## TASK DIRECTIONS
For each line of the data below, copy it if it holds the word "Decidable".

+++

-- Pre_ excludes inputs where A raises IndexError (root or an adjacency entry out of range)
-- and inputs where some vertex is unreachable from root, on which A returns None
-- placeholders — not values of the declared list-of-int-lists type.
def Pre_tree_dp (adj : List (List Int)) (root : Int) : Prop :=
  -(adj.length : Int) ≤ root ∧ root < (adj.length : Int) ∧
  (∀ row ∈ adj, ∀ u ∈ row, -(adj.length : Int) ≤ u ∧ u < (adj.length : Int)) ∧
  (reachStep adj)^[adj.length] ((List.replicate adj.length false).set (idxN adj.length root) true) =
    List.replicate adj.length true

instance (adj : List (List Int)) (root : Int) : Decidable (Pre_tree_dp adj root) := by
  unfold Pre_tree_dp; infer_instance

def pvWitness_tree_dp : List (List Int) × Int := ([[1, 2], [], []], 0)

def Spec_tree_dp (adj : List (List Int)) (root : Int)
    (out : List (List Int) × List (List Int) × List (List Int) × List (List Int)) : Prop :=
  out = tree_dp_alt adj root

instance (adj : List (List Int)) (root : Int)
    (out : List (List Int) × List (List Int) × List (List Int) × List (List Int)) :
    Decidable (Spec_tree_dp adj root out) := by unfold Spec_tree_dp; infer_instance

-- ===== CLAIM (what is proved, stated in full; the proofs are below) =====
def Claim_equal_tree_dp : Prop := ∀ (adj : List (List Int)) (root : Int),
  Dom_tree_dp adj root → Pre_tree_dp adj root → Spec_tree_dp adj root (tree_dp adj root)

-- ===== LEMMAS AND PROOFS =====

-- bridges: pyGetD / pySetD on an in-range (possibly negative) index are getElem?/set at idxN
theorem idxN_lt (n : Nat) (u : Int) (h1 : -(n : Int) ≤ u) (h2 : u < (n : Int)) :
    idxN n u < n := by
  unfold idxN; split_ifs <;> omega

theorem pyIdx_wrap (n : Nat) (i : Int) (h1 : -(n : Int) ≤ i) (h2 : i < (n : Int)) :
    PySem.List.pyIdx? n i = some (idxN n i) := by
  unfold PySem.List.pyIdx? idxN
  by_cases h0 : 0 ≤ i
  · rw [if_pos h0, if_pos h2, if_neg (by omega : ¬ i < 0)]
  · rw [if_neg h0, if_pos h1, if_pos (by omega : i < 0)]
    congr 1
    omega

theorem pyGetD_wrapn {α : Type} (xs : List α) (d : α) {n : Nat} {i : Int}
    (hl : xs.length = n) (h1 : -(n : Int) ≤ i) (h2 : i < (n : Int)) :
    PySem.List.pyGetD xs i d = (xs[idxN n i]?).getD d := by
  subst hl
  simp [PySem.List.pyGetD, PySem.List.pyGet?, pyIdx_wrap xs.length i h1 h2]

theorem pySetD_wrapn {α : Type} (xs : List α) (v : α) {n : Nat} {i : Int}
    (hl : xs.length = n) (h1 : -(n : Int) ≤ i) (h2 : i < (n : Int)) :
    PySem.List.pySetD xs i v = xs.set (idxN n i) v := by
  subst hl
  simp [PySem.List.pySetD, PySem.List.pySet?, pyIdx_wrap xs.length i h1 h2]

-- a claimed entry (pyGetD … true = false) is automatically an in-range index
theorem pyGetD_false_range (xs : List Bool) (i : Int) (h : PySem.List.pyGetD xs i true = false) :
    -(xs.length : Int) ≤ i ∧ i < (xs.length : Int) ∧ xs[idxN xs.length i]? = some false := by
  simp only [PySem.List.pyGetD, PySem.List.pyGet?] at h
  have hrange : -(xs.length : Int) ≤ i ∧ i < (xs.length : Int) := by
    by_contra hc
    have : PySem.List.pyIdx? xs.length i = none := by
      unfold PySem.List.pyIdx?
      split_ifs <;> first | omega | rfl
    rw [this] at h; simp at h
  refine ⟨hrange.1, hrange.2, ?_⟩
  rw [pyIdx_wrap xs.length i hrange.1 hrange.2] at h
  simp only [Option.bind_some] at h
  cases hx : xs[idxN xs.length i]? with
  | none => rw [hx] at h; simp at h
  | some b => rw [hx] at h; simpa using h

-- everything the equivalence proof needs to know about one run of the claim loop
theorem claimAt_spec (n : Nat) (v : Int) :
    ∀ (nbrs : List Int) (vis : List Bool) (ch : List (List Int)),
    vis.length = n → ch.length = n →
    (claimAt vis ch v nbrs).1.length = n ∧
    (claimAt vis ch v nbrs).2.1.length = n ∧
    (∀ u ∈ (claimAt vis ch v nbrs).2.2, u ∈ nbrs ∧ (-(n : Int) ≤ u ∧ u < (n : Int)) ∧
      vis[idxN n u]? = some false) ∧
    ((claimAt vis ch v nbrs).2.2.map (idxN n)).Nodup ∧
    (∀ i : Nat, i ∉ (claimAt vis ch v nbrs).2.2.map (idxN n) →
      (claimAt vis ch v nbrs).1[i]? = vis[i]?) ∧
    (∀ u ∈ (claimAt vis ch v nbrs).2.2, (claimAt vis ch v nbrs).1[idxN n u]? = some true) ∧
    (-(n : Int) ≤ v → v < (n : Int) → (claimAt vis ch v nbrs).2.1[idxN n v]? =
      (ch[idxN n v]?).map (· ++ (claimAt vis ch v nbrs).2.2)) ∧
    (-(n : Int) ≤ v → v < (n : Int) → ∀ i : Nat, i ≠ idxN n v →
      (claimAt vis ch v nbrs).2.1[i]? = ch[i]?) := by
  intro nbrs
  induction nbrs with
  | nil =>
    intro vis ch hlv hlc
    simp [claimAt_nil, hlv, hlc]
  | cons u rest ih =>
    intro vis ch hlv hlc
    rw [claimAt_cons]
    by_cases hu : PySem.List.pyGetD vis u true = false
    · rw [if_pos hu]
      obtain ⟨hu1, hu2, husome⟩ := pyGetD_false_range vis u hu
      rw [hlv] at hu1 hu2 husome
      have hult : idxN n u < n := idxN_lt n u hu1 hu2
      set vis' := PySem.List.pySetD vis u true with hvis'
      set ch' := PySem.List.pySetD ch v (PySem.List.pyGetD ch v [] ++ [u]) with hch'
      have hvis'eq : vis' = vis.set (idxN n u) true := pySetD_wrapn vis true hlv hu1 hu2
      have hlv' : vis'.length = n := by rw [hvis'eq]; simp [hlv]
      have hlc' : ch'.length = n := by rw [hch']; simp [PySem.List.length_pySetD, hlc]
      obtain ⟨l1, l2, sub, nd, fv, mk, cv, fc⟩ := ih vis' ch' hlv' hlc'
      set cs := (claimAt vis' ch' v rest).2.2 with hcs
      have hcs_unm : ∀ w ∈ cs, w ∈ u :: rest ∧ (-(n : Int) ≤ w ∧ w < (n : Int)) ∧
          vis[idxN n w]? = some false := by
        intro w hw
        obtain ⟨hw1, hw2, hw3⟩ := sub w hw
        refine ⟨List.mem_cons_of_mem u hw1, hw2, ?_⟩
        rw [hvis'eq] at hw3
        by_cases hne : idxN n u = idxN n w
        · rw [← hne] at hw3
          have : (vis.set (idxN n u) true)[idxN n u]? = some true := by
            simp [show idxN n u < vis.length by omega]
          rw [this] at hw3; simp at hw3
        · rwa [List.getElem?_set, if_neg hne] at hw3
      have hu_notin : idxN n u ∉ cs.map (idxN n) := by
        intro hmem
        obtain ⟨w, hw, hweq⟩ := List.mem_map.mp hmem
        obtain ⟨_, _, hw3⟩ := sub w hw
        rw [hweq, hvis'eq] at hw3
        have : (vis.set (idxN n u) true)[idxN n u]? = some true := by
          simp [show idxN n u < vis.length by omega]
        rw [this] at hw3; simp at hw3
      refine ⟨l1, l2, ?_, ?_, ?_, ?_, ?_, ?_⟩
      · intro w hw
        rcases List.mem_cons.mp hw with h | h
        · rw [h]; exact ⟨List.mem_cons_self, ⟨hu1, hu2⟩, husome⟩
        · exact hcs_unm w h
      · simp only [List.map_cons, List.nodup_cons]
        exact ⟨hu_notin, nd⟩
      · intro i hi
        simp only [List.map_cons, List.mem_cons] at hi
        push Not at hi
        rw [fv i hi.2, hvis'eq, List.getElem?_set, if_neg (fun he => hi.1 he.symm)]
      · intro w hw
        rcases List.mem_cons.mp hw with h | h
        · rw [h, fv (idxN n u) hu_notin, hvis'eq]
          simp [show idxN n u < vis.length by omega]
        · exact mk w h
      · intro hv1 hv2
        rw [cv hv1 hv2]
        have hvlt : idxN n v < n := idxN_lt n v hv1 hv2
        have hchv : ch'[idxN n v]? = (ch[idxN n v]?).map (· ++ [u]) := by
          rw [hch', pySetD_wrapn ch _ hlc hv1 hv2,
            pyGetD_wrapn ch [] hlc hv1 hv2, List.getElem?_set, if_pos rfl,
            if_pos (show idxN n v < ch.length by omega)]
          cases hx : ch[idxN n v]? with
          | none =>
            rw [List.getElem?_eq_getElem (show idxN n v < ch.length by omega)] at hx
            simp at hx
          | some l => simp
        rw [hchv]
        cases ch[idxN n v]? <;> simp
      · intro hv1 hv2 i hi
        rw [fc hv1 hv2 i hi, hch', pySetD_wrapn ch _ hlc hv1 hv2,
          List.getElem?_set, if_neg (fun he => hi he.symm)]
    · rw [if_neg hu]
      obtain ⟨l1, l2, sub, nd, fv, mk, cv, fc⟩ := ih vis ch hlv hlc
      exact ⟨l1, l2, fun w hw => let ⟨a, b, c⟩ := sub w hw; ⟨List.mem_cons_of_mem u a, b, c⟩,
        nd, fv, mk, cv, fc⟩

theorem loopA_nil (adj : List (List Int)) (vis : List Bool) (ch : List (List Int)) (ord : List Int) :
    loopA adj vis ch ord [] = (vis, ch, ord) := by simp [loopA]

theorem loopA_cons (adj : List (List Int)) (vis : List Bool) (ch : List (List Int))
    (ord : List Int) (v : Int) (rest : List Int) :
    loopA adj vis ch ord (v :: rest) =
      loopA adj (claimAt vis ch v (PySem.List.pyGetD adj v [])).1
        (claimAt vis ch v (PySem.List.pyGetD adj v [])).2.1 (ord ++ [v])
        ((claimAt vis ch v (PySem.List.pyGetD adj v [])).2.2.reverse ++ rest) := by
  rw [loopA]

theorem loopA_append (adj : List (List Int)) (vis : List Bool) (ch : List (List Int))
    (ord : List Int) (l1 : List Int) :
    ∀ l2, loopA adj vis ch ord (l1 ++ l2) =
      loopA adj (loopA adj vis ch ord l1).1 (loopA adj vis ch ord l1).2.1
        (loopA adj vis ch ord l1).2.2 l2 := by
  fun_induction loopA adj vis ch ord l1 with
  | case1 vis ch ord => intro l2; simp
  | case2 vis ch ord v rest r ih =>
    intro l2
    rw [List.cons_append, loopA_cons, ← List.append_assoc]
    exact ih l2

theorem dpAt_len (cs : List Int) (I E J : List (List Int)) (v : Int) :
    (dpAt cs I E J v).1.length = I.length ∧ (dpAt cs I E J v).2.1.length = E.length ∧
    (dpAt cs I E J v).2.2.length = J.length := by
  unfold dpAt
  refine ⟨?_, ?_, ?_⟩ <;> simp [PySem.List.length_pySetD]

theorem dpAt_frame (cs : List Int) (I E J : List (List Int)) (v : Int) (n : Nat)
    (hlI : I.length = n) (hlE : E.length = n) (hlJ : J.length = n)
    (hv1 : -(n : Int) ≤ v) (hv2 : v < (n : Int)) (i : Nat) (hi : i ≠ idxN n v) :
    (dpAt cs I E J v).1[i]? = I[i]? ∧ (dpAt cs I E J v).2.1[i]? = E[i]? ∧
    (dpAt cs I E J v).2.2[i]? = J[i]? := by
  unfold dpAt
  dsimp only
  refine ⟨?_, ?_, ?_⟩
  · rw [pySetD_wrapn I _ hlI hv1 hv2, List.getElem?_set, if_neg (fun he => hi he.symm)]
  · rw [pySetD_wrapn E _ hlE hv1 hv2, List.getElem?_set, if_neg (fun he => hi he.symm)]
  · rw [pySetD_wrapn J _ hlJ hv1 hv2, List.getElem?_set, if_neg (fun he => hi he.symm)]

theorem dpAt_self (cs : List Int) (I E J : List (List Int)) (v : Int) (n : Nat)
    (hlI : I.length = n) (hlE : E.length = n) (hlJ : J.length = n)
    (hv1 : -(n : Int) ≤ v) (hv2 : v < (n : Int)) :
    (dpAt cs I E J v).1[idxN n v]? = some (dpVal cs I E).1 ∧
    (dpAt cs I E J v).2.1[idxN n v]? = some (dpVal cs I E).2.1 ∧
    (dpAt cs I E J v).2.2[idxN n v]? = some (dpVal cs I E).2.2 := by
  have hlt := idxN_lt n v hv1 hv2
  unfold dpAt
  dsimp only
  refine ⟨?_, ?_, ?_⟩
  · rw [pySetD_wrapn I _ hlI hv1 hv2, List.getElem?_set]
    simp [show idxN n v < I.length by omega]
  · rw [pySetD_wrapn E _ hlE hv1 hv2, List.getElem?_set]
    simp [show idxN n v < E.length by omega]
  · rw [pySetD_wrapn J _ hlJ hv1 hv2, List.getElem?_set]
    simp [show idxN n v < J.length by omega]

theorem dpVal_congr (cs : List Int) (I1 E1 I2 E2 : List (List Int))
    (h : ∀ c ∈ cs, PySem.List.pyGetD I1 c [] = PySem.List.pyGetD I2 c [] ∧
      PySem.List.pyGetD E1 c [] = PySem.List.pyGetD E2 c []) :
    dpVal cs I1 E1 = dpVal cs I2 E2 := by
  unfold dpVal
  by_cases hcs : cs = []
  · simp [hcs]
  · rw [if_neg hcs, if_neg hcs]
    have hp : cs.foldl (fun p c =>
        (polyMul p.1 (PySem.List.pyGetD I1 c []), polyMul p.2 (PySem.List.pyGetD E1 c []))) ([1], [1]) =
      cs.foldl (fun p c =>
        (polyMul p.1 (PySem.List.pyGetD I2 c []), polyMul p.2 (PySem.List.pyGetD E2 c []))) ([1], [1]) := by
      apply PySem.List.foldl_congr_mem
      intro b a ha
      rw [(h a ha).1, (h a ha).2]
    rw [hp]


theorem visitList_nil (adj : List (List Int)) (f : Nat) (vis : List Bool)
    (ch I E J : List (List Int)) :
    visitList adj f vis ch I E J [] = (vis, ch, I, E, J) := by rw [visitList]

theorem visitList_cons (adj : List (List Int)) (f : Nat) (vis : List Bool)
    (ch I E J : List (List Int)) (c : Int) (rest : List Int) :
    visitList adj f vis ch I E J (c :: rest) =
      visitList adj f (visitB adj f vis ch I E J c).1 (visitB adj f vis ch I E J c).2.1
        (visitB adj f vis ch I E J c).2.2.1 (visitB adj f vis ch I E J c).2.2.2.1
        (visitB adj f vis ch I E J c).2.2.2.2 rest := by rw [visitList]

+++

## EXERCISE RESULT
instance (adj : List (List Int)) (root : Int) : Decidable (Pre_tree_dp adj root) := by
    Decidable (Spec_tree_dp adj root out) := by unfold Spec_tree_dp; infer_instance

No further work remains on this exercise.